‘Little Women’ Star Eliza Scanlen Has Apologised For Her “Problematic” Sydney Film Fest Win

Aussie actress and director Eliza Scanlen has apologised after her award-winning film, Mukbang, was slammed for appropriating Korean culture and depicting violence against a black student.

Scanlen had nabbed the Sydney Film Festival’s $7,000 Rouben Mamoulian Award for best short film director with Mukbang, a film about a young, white school girl who gets caught up in the Korean online trend of eating in front of a webcam.

However, in the wake of the win, screenwriter Michelle Law commented that it was an example of “how racist and broken the screen industry is in Australia.”

She described it as a problematic “Eat, Pray, Love for teenagers”, and also pointed to a now-deleted scene which shows the white protagonist strangling her black classmate.

Following initial outcry, the aforementioned scene was quietly cut from the online version of the film.

Law said that beyond being problematic, such a move was also “dishonest and unfair” to other films in the festival.

“This film WON Best Director – an award afforded to supposed visionaries at an internationally acclaimed festival. This happened YESTERDAY,” she added.

“When people ask me if the system is becoming less racist, look to this.”

Other screenwriters, directors and actors including Nina Oyama, Corrie Chen and Moreblessing Maturure joined Law in calling for the Sydney Film Festival to release an official statement.

Scanlen has since apologised on Instagram on behalf of the whole production team.
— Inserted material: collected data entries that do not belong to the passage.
-- pv_equiv track=rewrite | github.com/cosmologicon/grf | tests/dlx-profile.py | algox2_args
-- ===== SOURCE A (Python) =====
-- def algox2_args(subsets):
-- 	subsets = sorted(sorted(subset) for subset in subsets)
-- 	subsets = [set(subset) for subset in subsets]
-- 	nodes = sorted(set(node for subset in subsets for node in subset))
-- 	# containers[jnode] = the set of jsubsets that contain the given node
-- 	containers = [set(jsubset for jsubset, subset in enumerate(subsets) if node in subset) for node in nodes]
-- 	# overlappers[jsubset] = the set of jsubsets that overlap the given subset
-- 	overlappers = [set(ksubset for ksubset, s1 in enumerate(subsets) if s0 & s1) for s0 in subsets]
-- 	jnodes, jsubsets = set(range(len(nodes))), set(range(len(subsets)))
-- 	return jnodes, jsubsets, subsets, containers, overlappers
-- ===== SOURCE B (Python) =====
-- def _merge(a, b):
-- 	"""Union of two strictly increasing int lists, as a strictly increasing list."""
-- 	out = []
-- 	i = j = 0
-- 	while i < len(a) and j < len(b):
-- 		if a[i] < b[j]:
-- 			out.append(a[i]); i += 1
-- 		elif b[j] < a[i]:
-- 			out.append(b[j]); j += 1
-- 		else:
-- 			out.append(a[i]); i += 1; j += 1
-- 	out.extend(a[i:])
-- 	out.extend(b[j:])
-- 	return out
--
-- def algox2_args(subsets):
-- 	subsets = [set(s) for s in sorted(sorted(s) for s in subsets)]
-- 	# one indexing pass: index[node] = increasing list of the jsubsets containing node
-- 	index = {}
-- 	for j, s in enumerate(subsets):
-- 		for node in s:
-- 			index.setdefault(node, []).append(j)
-- 	nodes = sorted(index)
-- 	containers = [set(index[node]) for node in nodes]
-- 	# overlappers of a subset = k-way sorted merge of the index lists of its nodes
-- 	overlappers = []
-- 	for s in subsets:
-- 		acc = []
-- 		for node in s:
-- 			acc = _merge(acc, index[node])
-- 		overlappers.append(set(acc))
-- 	jnodes = set(range(len(nodes)))
-- 	jsubsets = set(range(len(subsets)))
-- 	return jnodes, jsubsets, subsets, containers, overlappers
-- ===== Notes on version B (the rewrite author's own statement) =====
-- stated objective: alternative
-- what changed: A scans all subsets once per node (containers) and intersects every pair of subsets (overlappers); B builds a node->containing-indices list in one indexing pass and computes each subset's overlappers as a k-way two-pointer sorted merge of those index lists; asymptotically output-sensitive, but the pure-Python merge loop is not measurably faster than A's C-level set intersections.
import Mathlib
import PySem
-- pv_equiv track=rewrite | github.com/sergiorgiraldo/Python-lang | data-engineering-interview-patterns/patterns/06_graph_topological_sort/de_scenarios/impact_analysis.py | find_upstream
-- ===== SOURCE A (Python) =====
-- from collections import defaultdict, deque
--
-- def find_upstream(lineage: dict[str, list[str]], table: str) -> list[str]:
--     """
--     Find all tables upstream of a given table (its dependencies).
--
--     Traverses the graph backward.
--     """
--     reverse: dict[str, list[str]] = defaultdict(list)
--     for src, targets in lineage.items():
--         for target in targets:
--             reverse[target].append(src)
--
--     visited: set[str] = set()
--     queue = deque([table])
--     visited.add(table)
--
--     while queue:
--         node = queue.popleft()
--         for neighbor in reverse.get(node, []):
--             if neighbor not in visited:
--                 visited.add(neighbor)
--                 queue.append(neighbor)
--
--     return sorted(t for t in visited if t != table)
-- ===== SOURCE B (Python) =====
-- def find_upstream(lineage: dict[str, list[str]], table: str) -> list[str]:
--     """
--     Find all tables upstream of a given table (its dependencies).
--
--     Recursive depth-first traversal of the reversed graph.
--     """
--     reverse: dict[str, list[str]] = {}
--     for src, targets in lineage.items():
--         for target in targets:
--             reverse.setdefault(target, []).append(src)
--
--     visited: set[str] = {table}
--
--     def dfs(node: str) -> None:
--         for neighbor in reverse.get(node, []):
--             if neighbor not in visited:
--                 visited.add(neighbor)
--                 dfs(neighbor)
--
--     dfs(table)
--     return sorted(t for t in visited if t != table)
-- ===== Notes on version B (the rewrite author's own statement) =====
-- stated objective: alternative
-- what changed: Keeps the reverse-graph construction and sorted output but replaces the iterative deque-based BFS with a recursive depth-first traversal (a nested dfs helper recursing over reverse.get(node, []) with a visited set seeded with table).
import Mathlib
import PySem

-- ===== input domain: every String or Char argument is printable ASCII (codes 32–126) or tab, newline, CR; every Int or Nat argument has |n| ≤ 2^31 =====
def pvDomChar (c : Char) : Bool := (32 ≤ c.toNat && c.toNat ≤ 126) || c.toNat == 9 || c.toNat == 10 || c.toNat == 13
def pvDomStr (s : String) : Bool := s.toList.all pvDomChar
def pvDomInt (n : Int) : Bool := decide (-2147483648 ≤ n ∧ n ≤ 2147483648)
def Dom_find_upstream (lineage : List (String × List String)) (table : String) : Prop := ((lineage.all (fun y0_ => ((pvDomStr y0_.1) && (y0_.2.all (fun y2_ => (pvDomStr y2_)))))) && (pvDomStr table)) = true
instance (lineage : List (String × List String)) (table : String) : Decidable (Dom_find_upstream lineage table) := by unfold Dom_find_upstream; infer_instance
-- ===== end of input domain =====

-- B replaces A's FIFO-queue BFS over the reversed lineage graph by a recursive DFS
-- (same reverse-graph construction, same sorted output); objective: alternative, not faster.

-- ===== PORT A =====
-- shared helper (identical code in both Pythons): build the reversed adjacency dict
-- 'for src, targets in lineage.items(): for target in targets: reverse[target].append(src)'
def pvBuildReverse (lineage : List (String × List String)) : PySem.Dict String (List String) :=
  (PySem.Dict.ofList lineage).items.foldl
    (fun rev p => p.2.foldl
      (fun rev target => PySem.Dict.modify rev target [] (fun srcs => srcs ++ [p.1])) rev)
    PySem.Dict.empty

-- the 'while queue:' loop; fuel is a totality guard only (it never runs out: each
-- iteration either shortens the queue or enlarges the nodup visited set, which is
-- bounded by the number of dict entries + 1 = the initial fuel)
def pvBfsLoop (rev : PySem.Dict String (List String)) : Nat → PySem.Set String → List String → PySem.Set String
  | 0, visited, _ => visited
  | _+1, visited, [] => visited
  | fuel+1, visited, node :: rest =>
      pvBfsLoop rev fuel
        ((PySem.Dict.getD rev node []).foldl
          (fun (st : PySem.Set String × List String) neighbor =>
            if PySem.Set.contains st.1 neighbor then st
            else (PySem.Set.add st.1 neighbor, st.2 ++ [neighbor]))
          (visited, rest)).1
        ((PySem.Dict.getD rev node []).foldl
          (fun (st : PySem.Set String × List String) neighbor =>
            if PySem.Set.contains st.1 neighbor then st
            else (PySem.Set.add st.1 neighbor, st.2 ++ [neighbor]))
          (visited, rest)).2

def find_upstream (lineage : List (String × List String)) (table : String) : List String :=
  let rev := pvBuildReverse lineage
  let visited0 : PySem.Set String := PySem.Set.add PySem.Set.empty table
  let visited := pvBfsLoop rev ((PySem.Dict.ofList lineage).items.length + 1) visited0 [table]
  PySem.List.sorted (visited.filter (fun t => t != table)) (fun t => t) false

-- ===== PORT B =====
-- the 'for neighbor in reverse.get(node, []):' loop of dfs; the recursive call is the
-- closure 'dfs' passed in as a function
def pvDfsList (dfs : PySem.Set String → String → PySem.Set String) : PySem.Set String → List String → PySem.Set String
  | visited, [] => visited
  | visited, neighbor :: rest =>
      pvDfsList dfs
        (if PySem.Set.contains visited neighbor then visited
         else dfs (PySem.Set.add visited neighbor) neighbor)
        rest

-- 'def dfs(node): …'; fuel is a totality guard only (recursion depth is bounded by the
-- nodup visited set, which grows before every recursive call)
def pvDfsGo (rev : PySem.Dict String (List String)) : Nat → PySem.Set String → String → PySem.Set String
  | 0, visited, _ => visited
  | fuel+1, visited, node => pvDfsList (pvDfsGo rev fuel) visited (PySem.Dict.getD rev node [])

def find_upstream_alt (lineage : List (String × List String)) (table : String) : List String :=
  let rev := pvBuildReverse lineage
  let visited0 : PySem.Set String := PySem.Set.ofList [table]
  let visited := pvDfsGo rev ((PySem.Dict.ofList lineage).items.length + 1) visited0 table
  PySem.List.sorted (visited.filter (fun t => t != table)) (fun t => t) false

-- ===== PRECONDITION & SPEC =====
def Spec_find_upstream (lineage : List (String × List String)) (table : String) (out : List String) : Prop := out = find_upstream_alt lineage table
instance (lineage : List (String × List String)) (table : String) (out : List String) : Decidable (Spec_find_upstream lineage table out) := by unfold Spec_find_upstream; infer_instance

-- ===== CLAIM (what is proved, stated in full; the proofs are below) =====
def Claim_equal_find_upstream : Prop := ∀ (lineage : List (String × List String)) (table : String), Dom_find_upstream lineage table → Spec_find_upstream lineage table (find_upstream lineage table)

-- ===== LEMMAS AND PROOFS =====

theorem pv_len_le {l1 l2 : List String} (h : l1.Nodup) (hs : ∀ y ∈ l1, y ∈ l2) :
    l1.length ≤ l2.length :=
  (List.Nodup.subperm h (fun {y} hy => hs y hy)).length_le
-- Pre_ excludes EXACTLY the programs on which A raises IndexError: those whose run reaches an
-- index outside [-n, n] (Python indexes from -n to n-1; i = n returns). The run either does so
-- within its first 2n+1 steps or never (after a repeated or terminal index the trace stays in
-- range forever), so the bound loses nothing; B raises IndexError on the same inputs.
def Pre_terminates (program : List (String × Int)) : Prop :=
  ∀ k ∈ List.range (2 * program.length + 2),
    -(program.length : Int) ≤ pvTr program k ∧ pvTr program k ≤ (program.length : Int)
instance (program : List (String × Int)) : Decidable (Pre_terminates program) := by unfold Pre_terminates; infer_instance

def pvWitness_terminates : (List (String × Int)) := [("nop", 0), ("acc", 3), ("jmp", -2)]

def Spec_terminates (program : List (String × Int)) (out : Option Int) : Prop := out = terminates_alt program
instance (program : List (String × Int)) (out : Option Int) : Decidable (Spec_terminates program out) := by unfold Spec_terminates; infer_instance

-- ===== CLAIM (what is proved, stated in full; the proofs are below) =====
def Claim_equal_terminates : Prop := ∀ (program : List (String × Int)), Dom_terminates program → Pre_terminates program → Spec_terminates program (terminates program)

-- ===== LEMMAS AND PROOFS =====

-- the accumulator-step of one instruction; freezes outside the valid range
def pvStepAcc (program : List (String × Int)) (i acc : Int) : Int :=
  let p := PySem.List.pyGetD program i ("", 0)
  if p.1 = "acc" then acc + p.2 else acc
“I am so deeply sorry for creating a work that has caused offence,” she said.

“I intended this film to be a young girl’s journey of self-discovery in the age of internet culture, and I failed to recognise how problematic this was.”

https://www.instagram.com/p/CBpp83aBdgX/

The production company behind the film, Fat Salmon Productions, also issued an apology on Instagram, admitting it was wrong to have sneakily removed the problematic scene without publicly engaging with criticism first.

“We’re ashamed to have overlooked the issues with the film and it just proves how insidious, persistent and deeply embedded systemic racism is in Australia and in us as white Australians,” it said.

It has since pledged to have a minimum quota of 30% black, Indigenous and people of color cast and crew members across all future productions.

The Sydney Film Festival has yet to release an official statement, however the event’s director Nashen Moodley told the Sydney Morning Herald it stood by the jury’s decision to award the film as well as by the production company’s decision to later remove the problematic scene.

“The festival respected the filmmakers’ request to change their film to an alternate version and effected the change,” he said.